▸ **Data in this exercise**

-- pv_equiv track=rewrite | github.com/3veryDay/Growing | ProgrammersLv2/롤케이크 자르기.py | solution
-- ===== SOURCE A (Python) =====
-- from collections import Counter, defaultdict
--
-- def solution(topping) :
--     bro = dict(Counter(topping))
--     sis = defaultdict(int)
--     cnt = 0
--     for top in topping :
--         bro[top] -= 1
--         if bro[top] == 0 :
--             bro.pop(top)
--         sis[top] += 1
--
--         if len(bro) == len(sis) :
--             cnt += 1
--
--     return cnt
-- ===== SOURCE B (Python) =====
-- def solution(topping):
--     # backward pass: suffix[i] = number of distinct toppings in topping[i:]
--     n = len(topping)
--     suffix = [0] * (n + 1)
--     seen = set()
--     for i in range(n - 1, -1, -1):
--         seen.add(topping[i])
--         suffix[i] = len(seen)
--     # forward pass: grow the left set, compare against the precomputed suffix counts
--     left = set()
--     cnt = 0
--     for i in range(n):
--         left.add(topping[i])
--         if len(left) == suffix[i + 1]:
--             cnt += 1
--     return cnt
-- ===== Notes on version B (the rewrite author's own statement) =====
-- stated objective: alternative
-- what changed: Replaces A's single pass that decrements a precomputed Counter and grows a defaultdict with two differently-shaped passes: a backward pass precomputing a suffix table of distinct-topping counts with a set, then a forward pass growing a left set and comparing its size against the table.
import Mathlib
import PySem

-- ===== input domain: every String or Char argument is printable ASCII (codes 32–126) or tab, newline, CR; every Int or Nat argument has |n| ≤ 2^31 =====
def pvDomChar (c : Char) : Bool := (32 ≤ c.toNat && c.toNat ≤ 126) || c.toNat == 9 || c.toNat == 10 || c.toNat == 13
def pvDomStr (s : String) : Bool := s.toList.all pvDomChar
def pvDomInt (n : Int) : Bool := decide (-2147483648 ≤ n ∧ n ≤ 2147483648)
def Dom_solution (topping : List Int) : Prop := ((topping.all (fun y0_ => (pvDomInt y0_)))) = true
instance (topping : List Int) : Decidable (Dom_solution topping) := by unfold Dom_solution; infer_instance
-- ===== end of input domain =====

-- B replaces A's single Counter-decrementing pass by a backward suffix-distinct-count pass plus a
-- forward set-growing pass (alternative decomposition, same cost; return values proved equal).

-- ===== PORT A =====
-- A's loop: bro = Counter(topping) is decremented (popping keys at 0), sis (defaultdict(int))
-- is incremented, and steps with len(bro) == len(sis) are counted.
-- `bro[top] -= 1` is ported with default 0; the key is always present there (bro[top] counts the
-- occurrences of top in the unconsumed part, ≥ 1 at that access), so the default is never used.
def solutionLoop : List Int → PySem.Dict Int Int → PySem.Dict Int Int → Int → Int
  | [], _bro, _sis, cnt => cnt
  | top :: rest, bro, sis, cnt =>
    let bro1 := bro.modify top 0 (fun v => v - 1)
    let bro2 := if bro1.getD top 0 = 0 then bro1.erase top else bro1
    let sis1 := sis.modify top 0 (fun v => v + 1)
    solutionLoop rest bro2 sis1 (if bro2.items.length = sis1.items.length then cnt + 1 else cnt)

▸ **Exercise goal**
Leaving every word in place, output the whole listing above.

▸ **Exercise answer**
-- pv_equiv track=rewrite | github.com/3veryDay/Growing | ProgrammersLv2/롤케이크 자르기.py | solution
-- ===== SOURCE A (Python) =====
-- from collections import Counter, defaultdict
--
-- def solution(topping) :
--     bro = dict(Counter(topping))
--     sis = defaultdict(int)
--     cnt = 0
--     for top in topping :
--         bro[top] -= 1
--         if bro[top] == 0 :
--             bro.pop(top)
--         sis[top] += 1
--
--         if len(bro) == len(sis) :
--             cnt += 1
--
--     return cnt
-- ===== SOURCE B (Python) =====
-- def solution(topping):
--     # backward pass: suffix[i] = number of distinct toppings in topping[i:]
--     n = len(topping)
--     suffix = [0] * (n + 1)
--     seen = set()
--     for i in range(n - 1, -1, -1):
--         seen.add(topping[i])
--         suffix[i] = len(seen)
--     # forward pass: grow the left set, compare against the precomputed suffix counts
--     left = set()
--     cnt = 0
--     for i in range(n):
--         left.add(topping[i])
--         if len(left) == suffix[i + 1]:
--             cnt += 1
--     return cnt
-- ===== Notes on version B (the rewrite author's own statement) =====
-- stated objective: alternative
-- what changed: Replaces A's single pass that decrements a precomputed Counter and grows a defaultdict with two differently-shaped passes: a backward pass precomputing a suffix table of distinct-topping counts with a set, then a forward pass growing a left set and comparing its size against the table.
import Mathlib
import PySem

-- ===== input domain: every String or Char argument is printable ASCII (codes 32–126) or tab, newline, CR; every Int or Nat argument has |n| ≤ 2^31 =====
def pvDomChar (c : Char) : Bool := (32 ≤ c.toNat && c.toNat ≤ 126) || c.toNat == 9 || c.toNat == 10 || c.toNat == 13
def pvDomStr (s : String) : Bool := s.toList.all pvDomChar
def pvDomInt (n : Int) : Bool := decide (-2147483648 ≤ n ∧ n ≤ 2147483648)
def Dom_solution (topping : List Int) : Prop := ((topping.all (fun y0_ => (pvDomInt y0_)))) = true
instance (topping : List Int) : Decidable (Dom_solution topping) := by unfold Dom_solution; infer_instance
-- ===== end of input domain =====

-- B replaces A's single Counter-decrementing pass by a backward suffix-distinct-count pass plus a
-- forward set-growing pass (alternative decomposition, same cost; return values proved equal).

-- ===== PORT A =====
-- A's loop: bro = Counter(topping) is decremented (popping keys at 0), sis (defaultdict(int))
-- is incremented, and steps with len(bro) == len(sis) are counted.
-- `bro[top] -= 1` is ported with default 0; the key is always present there (bro[top] counts the
-- occurrences of top in the unconsumed part, ≥ 1 at that access), so the default is never used.
def solutionLoop : List Int → PySem.Dict Int Int → PySem.Dict Int Int → Int → Int
  | [], _bro, _sis, cnt => cnt
  | top :: rest, bro, sis, cnt =>
    let bro1 := bro.modify top 0 (fun v => v - 1)
    let bro2 := if bro1.getD top 0 = 0 then bro1.erase top else bro1
    let sis1 := sis.modify top 0 (fun v => v + 1)
    solutionLoop rest bro2 sis1 (if bro2.items.length = sis1.items.length then cnt + 1 else cnt)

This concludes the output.